Касвелл-Хаус в модной верхней части города оказался роскошным особняком. Девину потребовалось полдня, чтобы отыскать его, и в дверь он постучал уже почти в сумерках. На это ушло столько времени, потому что дом принадлежал не семейству Калли, как таковому, а был наследством со стороны Касвеллов, оставленным последнему потомку, Гарту Калли.
Несомненно, богатому — даже мраморный пол в холле и скамья, обитая шелком, для тех визитеров, кого дальше просто не пустят. Дворецкий, безукоризненно одетый, любезно проинформировал Девина, что лорд Гарт не принимает, и ему пришлось резко заявить:
— Я не уйду, пока не увижусь с ним! Сообщите, что сын Элейн Болдуин требует встречи.
Весьма жестко, но он сказал то, что думал.
Как ни странно, дворецкий, ничуть не встревожившись, просто кивнул:
— Хорошо, милорд. Будьте добры, подождите здесь, пока я не доложу о вас.
И направился через холл к великолепной лестнице.
Теперь, раз уж он оказался здесь и вот-вот увидится с отцом, Девин ожидал, что начнет нервничать, но ничего подобного не почувствовал. Гнев — да, кипит прямо под поверхностью. Нетерпение тоже — то, что мучило его всю жизнь, наконец-то разрешится. Но при этом он чувствовал странное спокойствие, несмотря на то что, возможно, ему придется убить этого человека — а может быть, именно поэтому. В кармане у него лежал пистолет. Это будет все равно что вырезать гангренозную болячку или пристрелить бешеного пса.
Гнев взял верх, когда наверху лестницы появился не Гарт, а дворецкий. Значит, он отказывается от встречи? Или сам заряжает пистолеты? Девин напрягся. Но дворецкий всего лишь поманил его за собой и, когда Девин поднялся, повел по коридору и открыл дверь в самом его конце.
Девин по-прежнему оставался в напряжении. Возможно, этот человек достаточно сумасшедший, чтобы застрелить его прямо у себя дома, и помешать ему он не сможет. Спальня была хорошо освещена и роскошно меблирована в экстравагантном французском стиле начала века, больше отвечавшем женским вкусам. И, словно кто-то прочел его мысли, он услышал:
— Я ничего в этом доме не изменил. Это комната моей бабушки по материнской линии.

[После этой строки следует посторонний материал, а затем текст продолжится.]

-- pv_equiv track=rewrite | github.com/vamseeachanta/assetutilities | src/assetutilities/agent_os/commands/template_management.py | infer_agent_type
-- ===== SOURCE A (Python) =====
-- from typing import List, Dict, Any, Optional, Union
--
-- def infer_agent_type(module_context: Dict[str, Any]) -> str:
--     """Infer agent type from module context.
--
--     Args:
--         module_context: Context information
--
--     Returns:
--         Inferred agent type
--     """
--     # Check for engineering indicators
--     engineering_indicators = [
--         "has_code_files", "has_tests", "has_api", "language",
--         "framework", "database", "deployment"
--     ]
--
--     analysis_indicators = [
--         "has_data_files", "visualization", "statistics", "machine_learning",
--         "data_processing", "jupyter_notebooks"
--     ]
--
--     documentation_indicators = [
--         "has_docs", "markdown_files", "api_documentation", "user_guides",
--         "tutorials", "wiki"
--     ]
--
--     infrastructure_indicators = [
--         "docker", "kubernetes", "ci_cd", "deployment", "monitoring",
--         "infrastructure_as_code", "cloud_provider"
--     ]
--
--     # Score each category
--     scores = {
--         "engineering": sum(1 for indicator in engineering_indicators if module_context.get(indicator)),
--         "analysis": sum(1 for indicator in analysis_indicators if module_context.get(indicator)),
--         "documentation": sum(1 for indicator in documentation_indicators if module_context.get(indicator)),
--         "infrastructure": sum(1 for indicator in infrastructure_indicators if module_context.get(indicator))
--     }
--
--     # Return category with highest score, or general if tied
--     if max(scores.values()) == 0:
--         return "general-purpose"
--
--     return max(scores.items(), key=lambda x: x[1])[0]
-- ===== SOURCE B (Python) =====
-- INDEX = {
--     "has_code_files": ("engineering",),
--     "has_tests": ("engineering",),
--     "has_api": ("engineering",),
--     "language": ("engineering",),
--     "framework": ("engineering",),
--     "database": ("engineering",),
--     "deployment": ("engineering", "infrastructure"),
--     "has_data_files": ("analysis",),
--     "visualization": ("analysis",),
--     "statistics": ("analysis",),
--     "machine_learning": ("analysis",),
--     "data_processing": ("analysis",),
--     "jupyter_notebooks": ("analysis",),
--     "has_docs": ("documentation",),
--     "markdown_files": ("documentation",),
--     "api_documentation": ("documentation",),
--     "user_guides": ("documentation",),
--     "tutorials": ("documentation",),
--     "wiki": ("documentation",),
--     "docker": ("infrastructure",),
--     "kubernetes": ("infrastructure",),
--     "ci_cd": ("infrastructure",),
--     "monitoring": ("infrastructure",),
--     "infrastructure_as_code": ("infrastructure",),
--     "cloud_provider": ("infrastructure",),
-- }
--
--
-- def infer_agent_type(module_context):
--     """Infer agent type from module context (single pass over the context
--     through an inverted indicator->categories index)."""
--     scores = {"engineering": 0, "analysis": 0, "documentation": 0,
--               "infrastructure": 0}
--     for key, value in module_context.items():
--         if value:
--             for cat in INDEX.get(key, ()):
--                 scores[cat] += 1
--     if max(scores.values()) == 0:
--         return "general-purpose"
--     return max(scores.items(), key=lambda x: x[1])[0]
-- ===== Notes on version B (the rewrite author's own statement) =====
-- stated objective: alternative
-- what changed: Replaces the four per-category scans of the context (one get() per indicator) with one inverted indicator->categories index consulted in a single pass over module_context.items(); 'deployment' maps to both engineering and infrastructure.
import Mathlib
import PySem

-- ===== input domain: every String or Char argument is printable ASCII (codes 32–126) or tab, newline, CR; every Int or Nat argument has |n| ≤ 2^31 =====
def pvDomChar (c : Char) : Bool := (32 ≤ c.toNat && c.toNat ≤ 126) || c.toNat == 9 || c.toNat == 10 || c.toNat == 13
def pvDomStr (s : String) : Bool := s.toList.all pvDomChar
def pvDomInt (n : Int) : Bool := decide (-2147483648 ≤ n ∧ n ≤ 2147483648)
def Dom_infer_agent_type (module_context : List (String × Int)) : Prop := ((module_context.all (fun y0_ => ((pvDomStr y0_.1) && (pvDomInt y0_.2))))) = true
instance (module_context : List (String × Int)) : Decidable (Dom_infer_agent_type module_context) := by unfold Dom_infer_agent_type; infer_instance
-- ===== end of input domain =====

-- B replaces A's four per-category scans by one inverted indicator->categories
-- index and a single pass over the context entries (alternative decomposition).

-- ===== PORT A =====
-- module_context.get(indicator) truthiness: first match in the assoc list, nonzero value
def pvGetTruthy (m : List (String × Int)) (k : String) : Bool :=
  match m.find? (fun p => p.1 == k) with
  | some p => p.2 != 0
  | none => false

-- sum(1 for indicator in inds if module_context.get(indicator))
def pvCount (m : List (String × Int)) (inds : List String) : Int :=
  inds.foldl (fun acc i => if pvGetTruthy m i then acc + 1 else acc) 0

def pvEng : List String :=
  ["has_code_files", "has_tests", "has_api", "language", "framework", "database", "deployment"]
def pvAna : List String :=
  ["has_data_files", "visualization", "statistics", "machine_learning", "data_processing", "jupyter_notebooks"]
def pvDoc : List String :=
  ["has_docs", "markdown_files", "api_documentation", "user_guides", "tutorials", "wiki"]
def pvInf : List String :=
  ["docker", "kubernetes", "ci_cd", "deployment", "monitoring", "infrastructure_as_code", "cloud_provider"]

-- Python max over a nonempty list of ints (both versions call it on scores.values())
def pvMaxVal : List Int → Int
  | [] => 0
  | h :: t => t.foldl max h

-- Python max(items, key=lambda x: x[1]): first item with maximal value
def pvArgmax : List (String × Int) → String
  | [] => ""
  | h :: t => (t.foldl (fun b p => if p.2 > b.2 then p else b) h).1

def infer_agent_type (module_context : List (String × Int)) : String :=
  let scores : List (String × Int) :=
    [("engineering", pvCount module_context pvEng),
     ("analysis", pvCount module_context pvAna),
     ("documentation", pvCount module_context pvDoc),
     ("infrastructure", pvCount module_context pvInf)]
  if pvMaxVal (scores.map Prod.snd) = 0 then "general-purpose"
  else pvArgmax scores

-- ===== PORT B =====
-- the inverted index INDEX of Source B
def pvIndex : List (String × List String) :=
  [("has_code_files", ["engineering"]), ("has_tests", ["engineering"]),
   ("has_api", ["engineering"]), ("language", ["engineering"]),
   ("framework", ["engineering"]), ("database", ["engineering"]),
   ("deployment", ["engineering", "infrastructure"]),
   ("has_data_files", ["analysis"]), ("visualization", ["analysis"]),
   ("statistics", ["analysis"]), ("machine_learning", ["analysis"]),
   ("data_processing", ["analysis"]), ("jupyter_notebooks", ["analysis"]),
   ("has_docs", ["documentation"]), ("markdown_files", ["documentation"]),
   ("api_documentation", ["documentation"]), ("user_guides", ["documentation"]),
   ("tutorials", ["documentation"]), ("wiki", ["documentation"]),
   ("docker", ["infrastructure"]), ("kubernetes", ["infrastructure"]),
   ("ci_cd", ["infrastructure"]), ("monitoring", ["infrastructure"]),
   ("infrastructure_as_code", ["infrastructure"]), ("cloud_provider", ["infrastructure"])]

-- INDEX.get(key, ())
def pvCatsOf (k : String) : List String :=
  match pvIndex.find? (fun p => p.1 == k) with
  | some p => p.2
  | none => []

-- scores[cat] += 1
def pvBump (sc : List (String × Int)) (c : String) : List (String × Int) :=
  sc.map (fun p => if p.1 == c then (p.1, p.2 + 1) else p)

-- the body of the 'for key, value in module_context.items()' loop
def pvStep (sc : List (String × Int)) (kv : String × Int) : List (String × Int) :=
  if kv.2 != 0 then (pvCatsOf kv.1).foldl pvBump sc else sc

def infer_agent_type_alt (module_context : List (String × Int)) : String :=
  let scores := module_context.foldl pvStep
    [("engineering", 0), ("analysis", 0), ("documentation", 0), ("infrastructure", 0)]
  if pvMaxVal (scores.map Prod.snd) = 0 then "general-purpose"
  else pvArgmax scores

-- ===== PRECONDITION & SPEC =====
-- Pre_ excludes association lists with duplicate keys: they do not represent a
-- Python dict (A's per-indicator get() uses only the first binding while B's
-- single pass visits every entry), and no dict input ever produces them.
def Pre_infer_agent_type (module_context : List (String × Int)) : Prop :=
  (module_context.map Prod.fst).Nodup
instance (module_context : List (String × Int)) : Decidable (Pre_infer_agent_type module_context) := by unfold Pre_infer_agent_type; infer_instance

def pvWitness_infer_agent_type : (List (String × Int)) :=
  [("has_api", 1), ("docker", 0), ("deployment", 2)]

def Spec_infer_agent_type (module_context : List (String × Int)) (out : String) : Prop := out = infer_agent_type_alt module_context
instance (module_context : List (String × Int)) (out : String) : Decidable (Spec_infer_agent_type module_context out) := by unfold Spec_infer_agent_type; infer_instance

-- ===== CLAIM (what is proved, stated in full; the proofs are below) =====
def Claim_equal_infer_agent_type : Prop := ∀ (module_context : List (String × Int)), Dom_infer_agent_type module_context → Pre_infer_agent_type module_context → Spec_infer_agent_type module_context (infer_agent_type module_context)

-- ===== LEMMAS AND PROOFS =====

-- per-entry contribution of B's loop, by category
def pvT (c : String) : List (String × Int) → Int
  | [] => 0
  | (k, v) :: r => (if v ≠ 0 then ((pvCatsOf k).count c : Int) else 0) + pvT c r

-- per-entry contribution computed against an indicator list
def pvS (inds : List String) : List (String × Int) → Int
  | [] => 0
  | (k, v) :: r => (if v ≠ 0 then (inds.count k : Int) else 0) + pvS inds r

Взгляд Девина метнулся к кровати — последнему месту, где он ожидал увидеть своего отца. Он понимал, что находится в крайне невыгодном положении — стоит на виду, давая Гарту время принять свои меры, а самому ему для этого нужно приблизиться к этой кровати с балдахином.
Первое, что бросилось Девину в глаза, — это то, что Гарт Калли выглядит намного старше своих пятидесяти с небольшим. Волосы его рано поседели и поредели. Если глаза когда-то и имели янтарный оттенок, то теперь они сделались скучного светло-коричневого цвета, налились кровью и глубоко запали. Лицо костлявое, кожа обвисла, словно он сильно потерял в весе. От человека, лежавшего под одеялом, мало что осталось, и ему явно не хватало здоровья, чтобы бегать по лесам и стрелять в Девина. Но он богат и может позволить себе нанять сколько угодно убийц.